Agenda:
1. June tasks
2. Planting
1. June tasks:
I'm using the Second Breakfast Garden monthly guides, because they are in zone 8b.
- Harvesting: I'm harvesting peas, rhubarb, lettuce, and boy choy - which is ready to bolt, so I need to use it fast! Other cool season crops (lettuce, peas, beets, kale, etc.) might start to wither or bolt. Pull some, and leave one to flower for the pollinators.
- Thinning- Carrots: Use scissors to snip to the soil line. Remove all but one within a two inch radius. Beets: Each beet seed contains three or more plants. Gently pull or snip the extras so they each have about three inches of space. Lettuces: Gently pull extras so each has about a six inch radius.
- Tomatoes: Remember to prune the suckers (branches that grow out of the joint of other branches) on my indeterminant tomatoes.
- Leeks: Begin blanching as plants grow and thicken by piling soil or straw around the leeks inside the trench. This practice keeps the bottom of the leeks white and tender
- Mulch strawberries: It keeps the soil cool and moist, and keeps the berries off the dirt.
- Aphids: Wherever I see aphids, I can look also for little golden clutches of ladybugs eggs. (cabbage moth eggs look similar but maybe not in a clutch?)
- Pruning: It is bird nesting season so hold off on any further tree pruning until late summer. Hummingbird nests are so tiny that you may not notice them. If you’re lucky, you will hear tiny peeps and busy bird parents shuttling food to their nests.
2. Planting:
Corn (maize) probably originated in Mexico's southwestern highlands, and was domesticated only once, about 9,000 years ago, and then spread throughout the Americas. Stone milling tools with maize residue have been found in an 8,700 year old layer of deposits in a cave.
I've waited a little late but still hope to get some going. I'm going to plant 3 patches of corn, a week apart, with seeds 8-inches apart and 2-inches deep, and the pointed end down.

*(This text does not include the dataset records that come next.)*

-- pv_equiv track=rewrite | github.com/Aerysaint/Paddy | Challenge 1B/chunker.py | _combine_content_parts
-- ===== SOURCE A (Python) =====
-- from typing import List, Dict, Any, Optional
--
-- def _combine_content_parts(content_parts: List[str]) -> str:
--     """
--     Combine multiple content parts into a coherent text block.
--
--     Args:
--         content_parts: List of content strings to combine
--
--     Returns:
--         Combined content string
--     """
--     if not content_parts:
--         return ""
--
--     # Remove duplicates while preserving order
--     seen = set()
--     unique_parts = []
--     for part in content_parts:
--         part_clean = part.strip()
--         if part_clean and part_clean not in seen:
--             seen.add(part_clean)
--             unique_parts.append(part_clean)
--
--     # Combine with appropriate separators
--     combined = []
--     for i, part in enumerate(unique_parts):
--         if i == 0:
--             combined.append(part)
--         elif part.startswith(':') or part.startswith('-'):
--             # This is likely a continuation or list item
--             combined.append(f" {part}")
--         else:
--             # This is likely a new sentence or section
--             combined.append(f"; {part}")
--
--     return "".join(combined)
-- ===== SOURCE B (Python) =====
-- def _combine_content_parts(content_parts):
--     # Different algorithm: no seen-set and no index counter. Strip/drop-empty once,
--     # then repeatedly emit the head and DELETE all its later duplicates from the rest.
--     ps = [q for q in (p.strip() for p in content_parts) if q]
--     if not ps:
--         return ""
--     out = ps[0]
--     ps = [q for q in ps[1:] if q != out]
--     while ps:
--         h = ps[0]
--         out += (" " if h.startswith(':') or h.startswith('-') else "; ") + h
--         ps = [q for q in ps[1:] if q != h]
--     return out
-- ===== Notes on version B (the rewrite author's own statement) =====
-- stated objective: alternative
-- what changed: Replaces A's seen-set dedup pass plus enumerate-indexed separator pass with a worklist loop that emits the current head and deletes all of its later duplicates from the remaining list, so no set and no index exist at all.
import Mathlib
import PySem

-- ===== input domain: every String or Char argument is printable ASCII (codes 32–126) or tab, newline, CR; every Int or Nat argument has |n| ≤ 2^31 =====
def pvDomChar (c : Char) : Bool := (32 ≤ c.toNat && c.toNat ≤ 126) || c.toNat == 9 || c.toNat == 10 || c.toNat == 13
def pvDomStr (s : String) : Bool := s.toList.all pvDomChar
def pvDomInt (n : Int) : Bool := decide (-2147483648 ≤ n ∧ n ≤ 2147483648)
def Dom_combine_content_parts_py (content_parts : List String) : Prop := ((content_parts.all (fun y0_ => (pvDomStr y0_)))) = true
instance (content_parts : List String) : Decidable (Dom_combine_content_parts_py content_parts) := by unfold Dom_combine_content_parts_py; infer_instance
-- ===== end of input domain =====

-- B drops A's seen-set and index counter entirely: it strips/drops empties once, then a worklist
-- loop emits the head and deletes all its later duplicates from the rest (alternative algorithm, same result).

-- ===== PORT A =====
def combine_content_parts_py (content_parts : List String) : String :=
  if content_parts = [] then ""
  else
    -- first loop: remove duplicates while preserving order
    let st := content_parts.foldl (fun (st : PySem.Set String × List String) part =>
      let part_clean := PySem.Str.strip part
      if part_clean ≠ "" ∧ ¬ st.1.contains part_clean then
        (st.1.add part_clean, st.2 ++ [part_clean])
      else st) (PySem.Set.empty, [])
    -- second loop: combine with appropriate separators, by enumerate index
    let combined := (PySem.List.enumerate st.2).foldl (fun (acc : List String) ip =>
      if ip.1 = 0 then acc ++ [ip.2]
      else if PySem.Str.startswith ip.2 ":" || PySem.Str.startswith ip.2 "-" then
        acc ++ [" " ++ ip.2]
      else acc ++ ["; " ++ ip.2]) []
    PySem.Str.join "" combined

-- ===== PORT B =====
-- the while loop of Source B: append the head with its separator, delete its later duplicates from the rest
def pvJoinLoop (ps : List String) (out : String) : String :=
  match ps with
  | [] => out
  | h :: t =>
      pvJoinLoop (t.filter (fun q => q ≠ h))
        (out ++ ((if PySem.Str.startswith h ":" || PySem.Str.startswith h "-" then " " else "; ") ++ h))
termination_by ps.length
decreasing_by simpa using (List.length_filter_le _ _).trans (le_of_eq List.length_attach)

def combine_content_parts_py_alt (content_parts : List String) : String :=
  let ps := (content_parts.map PySem.Str.strip).filter (fun q => q ≠ "")
  match ps with
  | [] => ""
  | h :: t => pvJoinLoop (t.filter (fun q => q ≠ h)) h

-- ===== PRECONDITION & SPEC =====
def Spec_combine_content_parts_py (content_parts : List String) (out : String) : Prop := out = combine_content_parts_py_alt content_parts
instance (content_parts : List String) (out : String) : Decidable (Spec_combine_content_parts_py content_parts out) := by unfold Spec_combine_content_parts_py; infer_instance

-- ===== CLAIM =====
def Claim_equal_combine_content_parts_py : Prop := ∀ (content_parts : List String), Dom_combine_content_parts_py content_parts → Spec_combine_content_parts_py content_parts (combine_content_parts_py content_parts)

-- ===== LEMMAS AND PROOFS =====

-- decoration of one non-first part, as chosen by both programs
def pvDec (p : String) : String :=
  if PySem.Str.startswith p ":" || PySem.Str.startswith p "-" then " " ++ p else "; " ++ p

-- decorate a whole unique_parts list: first element bare, the rest via pvDec
def pvDecorate : List String → List String
  | [] => []
  | x :: xs => x :: xs.map pvDec

-- filter-style dedup: keep the head, delete its later duplicates (what B's worklist consumes)
def pvDedupF (l : List String) : List String :=
  match l with
  | [] => []
  | h :: t => h :: pvDedupF (t.filter (fun q => q ≠ h))
termination_by l.length
decreasing_by simpa using (List.length_filter_le _ _).trans (le_of_eq List.length_attach)

-- seen-list form of A's first loop
def pvDedupAux : List String → List String → List String
  | [], _ => []
  | p :: ps, seen =>
    let c := PySem.Str.strip p
    if c = "" ∨ c ∈ seen then pvDedupAux ps seen
    else c :: pvDedupAux ps (seen ++ [c])

theorem pvJoin_nil : PySem.Str.join "" ([] : List String) = "" := by
  rfl

theorem pvJoin_cons (x : String) (xs : List String) :
    PySem.Str.join "" (x :: xs) = x ++ PySem.Str.join "" xs := by
  rw [← String.toList_inj]
  cases xs <;> simp [PySem.Chars.join, List.intercalate]

-- A's second loop over enumerate, starting at a positive index, maps pvDec over the tail
theorem pvFoldl_enumerate_pos (u : List String) (s : Int) (acc : List String) (hs : 1 ≤ s) :
    (PySem.List.enumerate u s).foldl (fun (acc : List String) ip =>
      if ip.1 = 0 then acc ++ [ip.2]
      else if PySem.Str.startswith ip.2 ":" || PySem.Str.startswith ip.2 "-" then
        acc ++ [" " ++ ip.2]
      else acc ++ ["; " ++ ip.2]) acc = acc ++ u.map pvDec := by
  induction u generalizing s acc with
  | nil => simp [PySem.List.enumerate_nil]
  | cons x xs ih =>
    rw [PySem.List.enumerate_cons]
    simp only [List.foldl_cons]
    have hne : ¬ (s = 0) := by omega
    rw [if_neg hne, ih (s + 1) _ (by omega)]
    simp [pvDec]
    split <;> simp

-- A's second loop computes pvDecorate of unique_parts
theorem pvSecondLoop (u : List String) :
    (PySem.List.enumerate u).foldl (fun (acc : List String) ip =>
      if ip.1 = 0 then acc ++ [ip.2]
      else if PySem.Str.startswith ip.2 ":" || PySem.Str.startswith ip.2 "-" then
        acc ++ [" " ++ ip.2]
      else acc ++ ["; " ++ ip.2]) [] = pvDecorate u := by
  cases u with
  | nil => rfl
  | cons x xs =>
    rw [PySem.List.enumerate_cons]
    simp only [List.foldl_cons, reduceIte, List.nil_append]
    rw [pvFoldl_enumerate_pos xs (0 + 1) _ (by omega)]
    simp [pvDecorate]

-- A's first loop, with the seen set characterised by the already-emitted list
theorem pvFirstLoop (parts : List String) (seen : PySem.Set String) (u : List String)
    (H : ∀ x, seen.contains x = true ↔ x ∈ u) :
    (parts.foldl (fun (st : PySem.Set String × List String) part =>
      let part_clean := PySem.Str.strip part
      if part_clean ≠ "" ∧ ¬ st.1.contains part_clean then
        (st.1.add part_clean, st.2 ++ [part_clean])
      else st) (seen, u)).2 = u ++ pvDedupAux parts u := by
  induction parts generalizing seen u with
  | nil => simp [pvDedupAux]
  | cons p ps ih =>
    simp only [List.foldl_cons, pvDedupAux]
    by_cases h : PySem.Str.strip p = "" ∨ PySem.Str.strip p ∈ u
    · have h' : ¬ (PySem.Str.strip p ≠ "" ∧ ¬ (seen.contains (PySem.Str.strip p) = true)) := by
        rcases h with h | h
        · intro hc; exact hc.1 h
        · intro hc; exact hc.2 ((H _).mpr h)
      rw [if_neg h', if_pos h]
      exact ih seen u H
    · push Not at h
      have h' : PySem.Str.strip p ≠ "" ∧ ¬ (seen.contains (PySem.Str.strip p) = true) := by
        refine ⟨h.1, fun hc => h.2 ((H _).mp hc)⟩
      rw [if_pos h', if_neg (not_or_intro h.1 h.2)]
      rw [ih (seen.add (PySem.Str.strip p)) (u ++ [PySem.Str.strip p])
        (by intro x
            rw [PySem.Set.contains_iff, PySem.Set.mem_add]
            simp [← H x])]
      simp

-- A's seen-list dedup equals B's filter-style dedup (after removing the already-seen parts)
theorem pvDedupAux_eq (parts : List String) (seen : List String) :
    pvDedupAux parts seen =
      pvDedupF (((parts.map PySem.Str.strip).filter (fun q => q ≠ "")).filter
        (fun q => q ∉ seen)) := by
  induction parts generalizing seen with
  | nil =>
    simp only [List.map_nil, List.filter_nil]
    rw [pvDedupF]
    rfl
  | cons p ps ih =>
    simp only [pvDedupAux]
    by_cases h0 : PySem.Str.strip p = ""
    · rw [if_pos (Or.inl h0)]
      have e : (((p :: ps).map PySem.Str.strip).filter (fun q => q ≠ "")) =
          ((ps.map PySem.Str.strip).filter (fun q => q ≠ "")) := by
        simp [h0]
      rw [e]
      exact ih seen
    · by_cases h1 : PySem.Str.strip p ∈ seen
      · rw [if_pos (Or.inr h1)]
        have e : ((((p :: ps).map PySem.Str.strip).filter (fun q => q ≠ "")).filter
            (fun q => q ∉ seen)) =
            (((ps.map PySem.Str.strip).filter (fun q => q ≠ "")).filter
            (fun q => q ∉ seen)) := by
          simp [h0, h1]
        rw [e]
        exact ih seen
      · rw [if_neg (not_or_intro h0 h1)]
        have e : ((((p :: ps).map PySem.Str.strip).filter (fun q => q ≠ "")).filter
            (fun q => q ∉ seen)) =
            PySem.Str.strip p ::
              (((ps.map PySem.Str.strip).filter (fun q => q ≠ "")).filter
              (fun q => q ∉ seen)) := by
          simp [h0, h1]
        rw [e, pvDedupF]
        have e2 : ((((ps.map PySem.Str.strip).filter (fun q => q ≠ "")).filter
            (fun q => q ∉ seen)).filter (fun q => q ≠ PySem.Str.strip p)) =
            (((ps.map PySem.Str.strip).filter (fun q => q ≠ "")).filter
            (fun q => q ∉ seen ++ [PySem.Str.strip p])) := by
          rw [List.filter_filter]
          apply List.filter_congr
          intro q _
          simp only [List.mem_append, List.mem_singleton, not_or]
          by_cases hq : q ∈ seen <;> by_cases hq2 : q = PySem.Str.strip p <;>
            simp [hq, hq2]
        rw [e2]
        rw [ih (seen ++ [PySem.Str.strip p])]

-- B's worklist loop appends the decorated dedup of its argument
theorem pvJoinLoop_eq_aux (n : Nat) : ∀ (ps : List String) (out : String), ps.length ≤ n →
    pvJoinLoop ps out = out ++ PySem.Str.join "" ((pvDedupF ps).map pvDec) := by
  induction n with
  | zero =>
    intro ps out hn
    have hps : ps = [] := List.length_eq_zero_iff.mp (Nat.le_zero.mp hn)
    subst hps
    rw [pvJoinLoop, pvDedupF]
    simp [pvJoin_nil]
  | succ n ihn =>
    intro ps out hn
    cases ps with
    | nil =>
      rw [pvJoinLoop, pvDedupF]
      simp [pvJoin_nil]
    | cons h t =>
      rw [pvJoinLoop, pvDedupF]
      have hd : (if PySem.Str.startswith h ":" || PySem.Str.startswith h "-" then " " else "; ") ++ h
          = pvDec h := by
        unfold pvDec
        split <;> rfl
      have ht : t.length ≤ n := by simpa using hn
      rw [hd, ihn _ _ ((List.length_filter_le _ _).trans ht)]
      simp [pvJoin_cons, String.append_assoc]

theorem pvJoinLoop_eq (ps : List String) (out : String) :
    pvJoinLoop ps out = out ++ PySem.Str.join "" ((pvDedupF ps).map pvDec) :=
  pvJoinLoop_eq_aux ps.length ps out le_rfl

-- ===== VERDICT =====
theorem combine_content_parts_py_spec : Claim_equal_combine_content_parts_py := by
  intro parts _
  unfold Spec_combine_content_parts_py combine_content_parts_py combine_content_parts_py_alt
  cases parts with
  | nil => rfl
  | cons p ps =>
    simp only [reduceCtorEq, ite_false]
    rw [pvSecondLoop]
    rw [pvFirstLoop (p :: ps) PySem.Set.empty [] (by intro x; simp [PySem.Set.empty])]
    rw [List.nil_append, pvDedupAux_eq (p :: ps) []]
    have e : ((((p :: ps).map PySem.Str.strip).filter (fun q => q ≠ "")).filter
        (fun q => q ∉ ([] : List String))) =
        (((p :: ps).map PySem.Str.strip).filter (fun q => q ≠ "")) := by
      simp
    rw [e]
    cases hcf : (((p :: ps).map PySem.Str.strip).filter (fun q => q ≠ "")) with
    | nil =>
      rw [pvDedupF]
      rfl
    | cons h t =>
      rw [pvDedupF]
      simp only [pvDecorate]
      rw [pvJoin_cons, pvJoinLoop_eq]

The Cherokee people have a method of growing called the three sisters where each plant helps the other plants grow in a symbiotic relationship. The traditional three sisters method uses corn as the trellis for the pole beans and the pole beans feed nitrogen to the corn. In addition, they plant summer squash with the combination, and this shades the roots of the other two plants. The three plants work in harmony to feed, shelter, support, and repel pests from the other two in the group.
Green beans (Phaseolus vulgaris): The green bean originated in Central and South America and there's evidence that it has been cultivated in Mexico and Peru for millennia. I usually try to plant beans in late May, but early June is not too late. I'm planting bean seeds I saved from my giant pole beans of two summers ago. Since green bean seeds are thick-coated, I'll give them an overnight soak in room temperature water to fully hydrate before planting.
Beans are a good crop to follow heavy feeders like tomatoes because they fix nitrogen in the soil. Catnip repels flea beetles, so catnip is a good companion plant for green beans, and marigolds will repel the Mexican bean beetle and suppress nematodes in the soil from attacking the roots. Bean plants repel the Colorado potato beetle and potato plants repel bean beetles so these two make a wonderful pair. Cucumber, eggplant, carrots, cabbage, Brussel sprouts, kale, strawberries, swiss chard, tomatoes, lettuce, peas, cauliflower, parsley, spinach, and radishes all grow well with green beans
Bean tips:
- Plant pole beans about a hand-span apart, and give them a pole or string to twine up.
- Avoid watering with cold water. Instead use warmer water from a watering can that has been sitting in the sun.
- Keep slugs under control; there is nothing more delectable to slugs than tender young bean shoots.